In other words, on a strict interpretation of the new Accounts Rules, firms will have to give a bill of costs, or other notification of costs incurred, to the client or paying party before they can transfer funds from client account. Whether this is the intention of the rule remains to be seen and possibly forthcoming guidance might clarify the position.
Another area for potential concern for firms is in relation to time limits on activities. For example, the 2011 Accounts Rules position on “mixed payments” (i.e. payments that included both client money and office money) was that it should either be split between the office account and client account when received or placed without delay in client account and , under rule 18.3, the office account element of that money had to be transferred out of client account within 14 days. The corresponding provision in the new Accounts Rules is to be found at 4.2 which states “You ensure that you allocate promptly any funds from mixed payments you receive to the correct client account or business account” where “business account” is the new term for “office account”. Does that mean you have less than 14 days or more than 14 days?
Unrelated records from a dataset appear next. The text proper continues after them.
-- B replaces A's repeated whole-number re-evaluations of the equation N+m = 2*(N^m) by a single
-- bit recurrence (m_i = n_i XOR carry), a different decomposition of the same search; return
-- values agree on all N ≥ 0 (both A and B loop forever on negative N, which Pre_ excludes).

-- ===== PORT A =====
-- fuel-bounded transliteration of A's while-loop (state b, m); fuel 100 covers every |N| ≤ 2^31
def ABPairsLoopA (N : Int) : Nat → Int → Int → Int
  | 0, _, m => m
  | f+1, b, m =>
    if N + m = 2 * PySem.Int.bxor N m then m
    else
      let mask := 2 * b - 1
      let m' := if PySem.Int.band (N + m) mask ≠ PySem.Int.band (2 * PySem.Int.bxor N m) mask
                then m + b else m
      ABPairsLoopA N f (b * 2) m'

def ABPairs (N : Int) : Int := ABPairsLoopA N 100 1 0

-- ===== PORT B =====
-- fuel-bounded transliteration of B's while-loop (state i, m, carry); i is the shift count (≥ 0)
def ABPairsLoopB (N : Int) : Nat → Nat → Int → Int → Int
  | 0, _, m, _ => m
  | f+1, i, m, carry =>
    if N >>> i ≠ 0 ∨ carry ≠ 0 then
      let ni := PySem.Int.band (N >>> i) 1
      let mi := PySem.Int.bxor ni carry
      ABPairsLoopB N f (i+1) (m + (mi <<< i)) (PySem.Int.band ni mi)
    else m

def ABPairs_alt (N : Int) : Int := ABPairsLoopB N 100 0 0 0

-- ===== PRECONDITION & SPEC =====
-- Pre_ excludes negative N: there A's while-loop never terminates (no return value to match).
def Pre_ABPairs (N : Int) : Prop := 0 ≤ N
instance (N : Int) : Decidable (Pre_ABPairs N) := by unfold Pre_ABPairs; infer_instance
def pvWitness_ABPairs : Int := (5)

def Spec_ABPairs (N : Int) (out : Int) : Prop := out = ABPairs_alt N
instance (N : Int) (out : Int) : Decidable (Spec_ABPairs N out) := by unfold Spec_ABPairs; infer_instance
What does promptly actually mean? It is an important concept because it crops up elsewhere such as in rule 2.3 where it states “You ensure that client money is paid promptly into a client account” and rule 6.1 “You correct any breaches of these rules promptly upon discovery”.
The SRA have indicated that they will be providing comprehensive guidance on the new accounts rules and have, so far, produced six guidance notes:
- Accountant’s report and the exemption to obtain one
- Do I need to operate a client account?
- Helping you keep accurate client accounting records
- Joint accounts and record keeping
- Planning for and completing an accountant’s report
- Third-party managed accounts
and one cunningly hidden guide to the prescribed circumstances referenced within the Accounts Rules which can be found at www.sra.org.uk/solicitors/standards-regulations-resources/withdraw-client-money/. We will keep everyone up to date as new ones appear.